TASK ITEM:
Take every line from the entries below that includes the word "Prop" and copy it.

━━━━━━━━━━━━━━━━━━━━━━━━━━━━━━

-- pv_equiv track=rewrite | github.com/jwun95/algorithm | 백준/Silver/1541. 잃어버린 괄호/잃어버린 괄호.py | solution
-- ===== SOURCE A (Python) =====
-- def solution(inputValue):
--     answer = 0
--
--     expressions = inputValue.split("-")
--     minusList = []
--     temp = ""
--
--     for expression in expressions:
--         stack = 0
--         for e in expression:
--             if e == "+":
--                 stack += int(temp)
--                 temp = ""
--
--             else:
--                 temp += e
--
--         stack += int(temp)
--         minusList.append(stack)
--         stack = 0
--         temp = ""
--
--     answer = minusList[0]
--
--     if len(minusList) > 1:
--         for m in range(1, len(minusList)):
--             answer -= minusList[m]
--
--     return answer
-- ===== SOURCE B (Python) =====
-- def solution(inputValue):
--     vals = [sum(int(x) for x in group.split("+")) for group in inputValue.split("-")]
--     return vals[0] - sum(vals[1:])
-- ===== Notes on version B (the rewrite author's own statement) =====
-- stated objective: simpler
-- what changed: Replaces A's character-by-character temp-buffer tokenizer and explicit index loop over minusList with token-level splitting on the plus sign and a per-group sum, returning the first group value minus the sum of the remaining group values.
import Mathlib
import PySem

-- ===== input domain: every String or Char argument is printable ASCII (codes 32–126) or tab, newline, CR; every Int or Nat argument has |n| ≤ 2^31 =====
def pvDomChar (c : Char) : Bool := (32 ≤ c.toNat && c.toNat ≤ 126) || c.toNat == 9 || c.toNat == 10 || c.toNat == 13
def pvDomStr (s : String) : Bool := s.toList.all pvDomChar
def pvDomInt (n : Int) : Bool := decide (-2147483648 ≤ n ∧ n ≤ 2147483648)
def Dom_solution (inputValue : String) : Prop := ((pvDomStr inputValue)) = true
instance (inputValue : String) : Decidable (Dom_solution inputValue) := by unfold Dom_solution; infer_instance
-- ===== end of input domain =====

-- B replaces A's character-by-character temp-buffer tokenizer and index loop with
-- token-level splitting and a per-group sum, then first value minus sum of the rest (simpler; same cost).
-- Both Pythons split strings; the ports split on the List Char side (PySem.Chars.splitOn, exact).

-- ===== PORT A =====
-- inner loop body: 'for e in expression: if e == "+": stack += int(temp); temp = "" else: temp += e'
-- (Option threads Python's ValueError from int(temp); none = A raises, excluded by Pre_)
def pvAChar (st : Option (Int × List Char)) (e : Char) : Option (Int × List Char) :=
  match st with
  | none => none
  | some (stack, temp) =>
    if e = '+' then (PySem.Int.ofChars? temp).map (fun v => (stack + v, ([] : List Char)))
    else some (stack, temp ++ [e])

-- outer loop body: per expression, run the char loop, then 'stack += int(temp); minusList.append(stack); temp = ""'
def pvAGroup (st : Option (List Int × List Char)) (expression : List Char) : Option (List Int × List Char) :=
  match st with
  | none => none
  | some (ml, temp) =>
    match expression.foldl pvAChar (some (0, temp)) with
    | none => none
    | some (stack, temp') =>
      match PySem.Int.ofChars? temp' with
      | none => none
      | some v => some (ml ++ [stack + v], ([] : List Char))

def solution (inputValue : String) : Int :=
  let expressions := PySem.Chars.splitOn inputValue.toList ['-']
  match expressions.foldl pvAGroup (some ([], ([] : List Char))) with
  | none => 0   -- Python raises ValueError here; outside Pre_solution
  | some (minusList, _) =>
    let answer := PySem.List.pyGetD minusList 0 0
    if 1 < minusList.length then
      (PySem.List.pyRange 1 (minusList.length : Int) 1).foldl
        (fun ans m => ans - PySem.List.pyGetD minusList m 0) answer
    else answer

-- ===== PORT B =====
-- Source B: per group of the minus-split, sum the ints of its plus-split tokens;
-- then return the first group value minus the sum of the remaining ones
-- (int(x) raising is outside Pre_solution; getD 0 is never taken there)
def pvBGroupVal (group : List Char) : Int :=
  ((PySem.Chars.splitOn group ['+']).map (fun t => (PySem.Int.ofChars? t).getD 0)).sum

def solution_alt (inputValue : String) : Int :=
  let vals := (PySem.Chars.splitOn inputValue.toList ['-']).map pvBGroupVal
  PySem.List.pyGetD vals 0 0 - (PySem.List.slice vals (some 1) none).sum

-- ===== PRECONDITION & SPEC =====
-- Pre_ excludes exactly the inputs where Python's int() raises ValueError on some token
-- (empty token from leading/trailing/doubled operators, or a non-numeric token): A raises there.
def Pre_solution (inputValue : String) : Prop :=
  ∀ g ∈ PySem.Chars.splitOn inputValue.toList ['-'],
    ∀ t ∈ PySem.Chars.splitOn g ['+'], (PySem.Int.ofChars? t).isSome = true
instance (inputValue : String) : Decidable (Pre_solution inputValue) := by
  unfold Pre_solution; infer_instance

def pvWitness_solution : String := "55-50+40"

def Spec_solution (inputValue : String) (out : Int) : Prop := out = solution_alt inputValue
instance (inputValue : String) (out : Int) : Decidable (Spec_solution inputValue out) := by
  unfold Spec_solution; infer_instance

-- ===== CLAIM (what is proved, stated in full; the proofs are below) =====
def Claim_equal_solution : Prop :=
  ∀ (inputValue : String), Dom_solution inputValue → Pre_solution inputValue →
    Spec_solution inputValue (solution inputValue)

-- ===== LEMMAS AND PROOFS =====

-- prepend a prefix onto the first token (the [] case is unreachable: pvToksBy is never [])
def pvConsHead (p : List Char) : List (List Char) → List (List Char)
  | [] => [p]
  | t :: ts => (p ++ t) :: ts

-- left-to-right single-character-separator split, structurally
def pvToksBy (d : Char) : List Char → List (List Char)
  | [] => [[]]
  | c :: cs => if c = d then [] :: pvToksBy d cs else pvConsHead [c] (pvToksBy d cs)

lemma pvToksBy_ne_nil (d : Char) (cs : List Char) : pvToksBy d cs ≠ [] := by
  cases cs with
  | nil => simp [pvToksBy]
  | cons c cs =>
    simp only [pvToksBy]
    split
    · simp
    · cases h : pvToksBy d cs <;> simp [pvConsHead]

lemma pvConsHead_consHead (p q : List Char) (ts : List (List Char)) (h : ts ≠ []) :
    pvConsHead p (pvConsHead q ts) = pvConsHead (p ++ q) ts := by
  cases ts with
  | nil => exact absurd rfl h
  | cons t ts => simp [pvConsHead]

lemma pvConsHead_nil (ts : List (List Char)) (h : ts ≠ []) : pvConsHead [] ts = ts := by
  cases ts with
  | nil => exact absurd rfl h
  | cons t ts => simp [pvConsHead]

lemma pvGo_spec (d : Char) :
    ∀ (l : List Char) (fuel : Nat) (cur : List Char) (acc : List (List Char)),
      l.length < fuel →
      PySem.Chars.splitOn.go [d] fuel l cur acc
        = acc.reverse ++ pvConsHead cur.reverse (pvToksBy d l) := by
  intro l
  induction l with
  | nil =>
    intro fuel cur acc h
    match fuel with
    | f + 1 => simp [PySem.Chars.splitOn.go, pvToksBy, pvConsHead]
  | cons c rest ih =>
    intro fuel cur acc h
    match fuel with
    | f + 1 =>
      simp only [PySem.Chars.splitOn.go]
      by_cases hc : c = d
      · have hp : List.isPrefixOf [d] (c :: rest) = true := by simp [List.isPrefixOf, hc]
        rw [if_pos hp]
        simp only [List.length_cons, List.length_nil, List.drop_succ_cons, List.drop_zero]
        rw [ih f [] (cur.reverse :: acc) (Nat.lt_of_succ_lt_succ h)]
        rw [List.reverse_nil, pvConsHead_nil _ (pvToksBy_ne_nil d rest)]
        simp [pvToksBy, if_pos hc, pvConsHead]
      · have hp : List.isPrefixOf [d] (c :: rest) = false := by
          simp [List.isPrefixOf]; exact fun hdc => absurd hdc.symm hc
        rw [if_neg (by simp [hp])]
        rw [ih f (c :: cur) acc (Nat.lt_of_succ_lt_succ h)]
        simp only [pvToksBy, if_neg hc]
        rw [pvConsHead_consHead _ _ _ (pvToksBy_ne_nil d rest)]
        simp

lemma pvSplitOn_single (d : Char) (cs : List Char) :
    PySem.Chars.splitOn cs [d] = pvToksBy d cs := by
  unfold PySem.Chars.splitOn
  rw [pvGo_spec d cs (cs.length + 1) [] [] (Nat.lt_succ_self _)]
  simp [pvConsHead_nil _ (pvToksBy_ne_nil d cs)]

-- sum of int(t) over the tokens, none as soon as one token fails to parse
def pvSumToks? : List (List Char) → Option Int
  | [] => some 0
  | t :: ts => (PySem.Int.ofChars? t).bind (fun v => (pvSumToks? ts).map (fun s => v + s))

lemma pvFoldl_pvAChar_none (cs : List Char) : cs.foldl pvAChar none = none := by
  induction cs with
  | nil => rfl
  | cons c cs ih => simpa [pvAChar] using ih

-- A's inner character loop, summarised against token-level splitting
lemma pvInner :
    ∀ (cs : List Char) (stack : Int) (temp : List Char),
      (cs.foldl pvAChar (some (stack, temp))).bind
          (fun p => (PySem.Int.ofChars? p.2).map (fun v => p.1 + v))
        = (pvSumToks? (pvConsHead temp (pvToksBy '+' cs))).map (fun s => stack + s) := by
  intro cs
  induction cs with
  | nil =>
    intro stack temp
    simp only [List.foldl_nil, Option.bind_some, pvToksBy, pvConsHead, pvSumToks?]
    cases h : PySem.Int.ofChars? temp <;> simp [h]
  | cons c cs ih =>
    intro stack temp
    by_cases hc : c = '+'
    · subst hc
      simp only [List.foldl_cons, pvAChar, reduceIte]
      simp only [pvToksBy, reduceIte]
      simp only [pvConsHead, List.append_nil]
      cases h : PySem.Int.ofChars? temp with
      | none =>
        simp only [Option.map_none]
        rw [pvFoldl_pvAChar_none]
        simp [pvSumToks?, h]
      | some v =>
        simp only [Option.map_some]
        rw [ih (stack + v) []]
        rw [pvConsHead_nil _ (pvToksBy_ne_nil '+' cs)]
        simp only [pvSumToks?, h, Option.bind_some]
        cases hs : pvSumToks? (pvToksBy '+' cs) <;> simp <;> ring_nf
    · simp only [List.foldl_cons, pvAChar, if_neg hc]
      rw [ih stack (temp ++ [c])]
      simp only [pvToksBy, if_neg hc]
      rw [pvConsHead_consHead _ _ _ (pvToksBy_ne_nil '+' cs)]

lemma pvSumToks?_of_all_some (ts : List (List Char))
    (h : ∀ t ∈ ts, (PySem.Int.ofChars? t).isSome = true) :
    pvSumToks? ts = some ((ts.map (fun t => (PySem.Int.ofChars? t).getD 0)).sum) := by
  induction ts with
  | nil => simp [pvSumToks?]
  | cons t ts ih =>
    have ht := h t (by simp)
    obtain ⟨v, hv⟩ := Option.isSome_iff_exists.mp ht
    rw [pvSumToks?, hv, ih (fun t' ht' => h t' (by simp [ht']))]
    simp [hv]

-- one group of A's outer loop produces B's group value
lemma pvAGroup_eq (ml : List Int) (g : List Char)
    (h : ∀ t ∈ PySem.Chars.splitOn g ['+'], (PySem.Int.ofChars? t).isSome = true) :
    pvAGroup (some (ml, [])) g = some (ml ++ [pvBGroupVal g], []) := by
  have hin := pvInner g 0 []
  rw [pvConsHead_nil _ (pvToksBy_ne_nil '+' g)] at hin
  rw [pvSplitOn_single '+' g] at h
  rw [pvSumToks?_of_all_some _ h] at hin
  simp only [Option.map_some, zero_add] at hin
  cases hf : g.foldl pvAChar (some (0, [])) with
  | none => rw [hf] at hin; simp at hin
  | some p =>
    obtain ⟨stack, temp'⟩ := p
    rw [hf] at hin
    simp only [Option.bind_some] at hin
    cases hoc : PySem.Int.ofChars? temp' with
    | none => rw [hoc] at hin; simp at hin
    | some v =>
      rw [hoc] at hin
      simp only [Option.map_some, Option.some_inj] at hin
      simp only [pvAGroup, hf, hoc]
      simp [pvBGroupVal, pvSplitOn_single, ← hin]

lemma pvOuter (gs : List (List Char))
    (h : ∀ g ∈ gs, ∀ t ∈ PySem.Chars.splitOn g ['+'], (PySem.Int.ofChars? t).isSome = true) :
    ∀ ml : List Int,
      gs.foldl pvAGroup (some (ml, [])) = some (ml ++ gs.map pvBGroupVal, []) := by
  induction gs with
  | nil => intro ml; simp
  | cons g gs ih =>
    intro ml
    simp only [List.foldl_cons, List.map_cons]
    rw [pvAGroup_eq ml g (h g (by simp))]
    rw [ih (fun g' hg' => h g' (by simp [hg'])) (ml ++ [pvBGroupVal g])]
    simp

lemma pvFoldl_sub (l : List Int) : ∀ a : Int, l.foldl (fun x y => x - y) a = a - l.sum := by
  induction l with
  | nil => simp
  | cons x l ih => intro a; simp only [List.foldl_cons, List.sum_cons, ih]; ring

-- A's answer loop over minusList equals B's head-minus-tail-sum
lemma pvFinal (ml : List Int) (hne : ml ≠ []) :
    (if 1 < ml.length then
        (PySem.List.pyRange 1 (ml.length : Int) 1).foldl
          (fun ans m => ans - PySem.List.pyGetD ml m 0) (PySem.List.pyGetD ml 0 0)
      else PySem.List.pyGetD ml 0 0)
    = PySem.List.pyGetD ml 0 0 - (PySem.List.slice ml (some 1) none).sum := by
  rw [PySem.List.slice_from_one, ← List.drop_one]
  by_cases hlen : 1 < ml.length
  · rw [if_pos hlen,
      PySem.List.foldl_pyRange_pyGetD' ml 0 (fun x y => x - y) (PySem.List.pyGetD ml 0 0)
        (a := 1) (by omega)]
    simp [pvFoldl_sub]
  · rw [if_neg hlen]
    have hd : ml.drop 1 = [] := List.drop_eq_nil_iff.mpr (by
      cases ml with
      | nil => exact absurd rfl hne
      | cons x xs => simp at hlen ⊢; omega)
    simp [hd]

-- ===== VERDICT (by name: the statement is the Claim_ definition above) =====
theorem solution_spec : Claim_equal_solution := by
  intro s _ hpre
  unfold Spec_solution solution solution_alt
  simp only []
  rw [pvOuter _ hpre []]
  simp only [List.nil_append]
  exact pvFinal _ (by
    rw [pvSplitOn_single]
    simp [pvToksBy_ne_nil '-' s.toList])
def filter_detections_by_actionness_alt (frame_detections : List (Int × List Int)) (actionness_segments : List (Int × Int)) : List (Int × List Int) :=
  let segs := PySem.List.sorted actionness_segments (fun p => p.1) false
  let starts := segs.map (fun p => p.1)
  -- running maximum of segment ends (m is None before the first segment)
  let reach := (segs.foldl (fun (st : Option Int × List Int) p =>
      let m := match st.1 with
        | none => p.2
        | some m0 => if m0 < p.2 then p.2 else m0
      (some m, st.2 ++ [m])) (none, [])).2
  let d := PySem.Dict.ofList frame_detections
  (d.items.foldl (fun (acc : PySem.Dict Int (List Int)) fp =>
      let lo := pvBsrLoop starts fp.1 starts.length 0 starts.length
      -- reach[lo-1] is only read when lo > 0 (short-circuit `and` in Source B)
      if decide (0 < lo) && decide (fp.1 ≤ reach.getD (lo - 1) 0) && !fp.2.isEmpty
      then acc.insert fp.1 fp.2 else acc)
    PySem.Dict.empty).items

-- ===== PRECONDITION & SPEC =====
def Spec_filter_detections_by_actionness (frame_detections : List (Int × List Int)) (actionness_segments : List (Int × Int)) (out : List (Int × List Int)) : Prop := out = filter_detections_by_actionness_alt frame_detections actionness_segments
instance (frame_detections : List (Int × List Int)) (actionness_segments : List (Int × Int)) (out : List (Int × List Int)) : Decidable (Spec_filter_detections_by_actionness frame_detections actionness_segments out) := by unfold Spec_filter_detections_by_actionness; infer_instance

-- ===== CLAIM (what is proved, stated in full; the proofs are below) =====
def Claim_equal_filter_detections_by_actionness : Prop := ∀ (frame_detections : List (Int × List Int)) (actionness_segments : List (Int × Int)), Dom_filter_detections_by_actionness frame_detections actionness_segments → Spec_filter_detections_by_actionness frame_detections actionness_segments (filter_detections_by_actionness frame_detections actionness_segments)

-- ===== LEMMAS AND PROOFS =====

-- binary-search loop invariant: everything left of the result is ≤ x, everything
-- from the result on is > x
lemma pvBsrLoop_spec (xs : List Int) (x : Int)
    (hsort : List.Pairwise (fun a b => a ≤ b) xs) :
    ∀ fuel lo hi, lo ≤ hi → hi ≤ xs.length → hi - lo ≤ fuel →
    (∀ j (hj : j < xs.length), j < lo → xs[j] ≤ x) →
    (∀ j (hj : j < xs.length), hi ≤ j → x < xs[j]) →
    lo ≤ pvBsrLoop xs x fuel lo hi ∧ pvBsrLoop xs x fuel lo hi ≤ hi ∧
    (∀ j (hj : j < xs.length), j < pvBsrLoop xs x fuel lo hi → xs[j] ≤ x) ∧
    (∀ j (hj : j < xs.length), pvBsrLoop xs x fuel lo hi ≤ j → x < xs[j]) := by
  intro fuel
  induction fuel with
  | zero =>
    intro lo hi hlh hhl hf hlow hhigh
    have : lo = hi := by omega
    subst this
    exact ⟨le_refl _, le_refl _, hlow, hhigh⟩
  | succ n ih =>
    intro lo hi hlh hhl hf hlow hhigh
    by_cases h : lo < hi
    · have hmid : (lo + hi) / 2 < xs.length := by omega
      rw [pvBsrLoop, if_pos h]
      have hget : xs.getD ((lo + hi) / 2) 0 = xs[(lo + hi) / 2] :=
        List.getD_eq_getElem xs 0 hmid
      by_cases hle : xs.getD ((lo + hi) / 2) 0 ≤ x
      · rw [if_pos hle]
        have hres := ih ((lo + hi) / 2 + 1) hi (by omega) hhl (by omega)
          (fun j hj hjlt => by
            rcases Nat.lt_or_ge j lo with hc | hc
            · exact hlow j hj hc
            · rcases Nat.eq_or_lt_of_le (Nat.le_of_lt_succ hjlt) with he | hl
              · subst he; rw [← hget]; exact hle
              · calc xs[j] ≤ xs[(lo + hi) / 2] :=
                    (List.pairwise_iff_getElem.mp hsort) j _ hj hmid hl
                  _ ≤ x := by rw [← hget]; exact hle)
          hhigh
        obtain ⟨r1, r2, r3, r4⟩ := hres
        exact ⟨by omega, r2, r3, r4⟩
      · rw [if_neg hle]
        push Not at hle
        rw [hget] at hle
        have hres := ih lo ((lo + hi) / 2) (by omega) (by omega) (by omega)
          hlow
          (fun j hj hjge => by
            rcases Nat.eq_or_lt_of_le hjge with he | hl
            · subst he; exact hle
            · calc x < xs[(lo + hi) / 2] := hle
                _ ≤ xs[j] := (List.pairwise_iff_getElem.mp hsort) _ j hmid hj hl)
        obtain ⟨r1, r2, r3, r4⟩ := hres
        exact ⟨r1, by omega, r3, r4⟩
    · rw [pvBsrLoop, if_neg h]
      have : lo = hi := by omega
      subst this
      exact ⟨le_refl _, le_refl _, hlow, hhigh⟩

━━━━━━━━━━━━━━━━━━━━━━━━━━━━━━

EXPECTED OUTPUT:
def Dom_solution (inputValue : String) : Prop := ((pvDomStr inputValue)) = true
def Pre_solution (inputValue : String) : Prop :=
def Spec_solution (inputValue : String) (out : Int) : Prop := out = solution_alt inputValue
def Claim_equal_solution : Prop :=
def Spec_filter_detections_by_actionness (frame_detections : List (Int × List Int)) (actionness_segments : List (Int × Int)) (out : List (Int × List Int)) : Prop := out = filter_detections_by_actionness_alt frame_detections actionness_segments
def Claim_equal_filter_detections_by_actionness : Prop := ∀ (frame_detections : List (Int × List Int)) (actionness_segments : List (Int × Int)), Dom_filter_detections_by_actionness frame_detections actionness_segments → Spec_filter_detections_by_actionness frame_detections actionness_segments (filter_detections_by_actionness frame_detections actionness_segments)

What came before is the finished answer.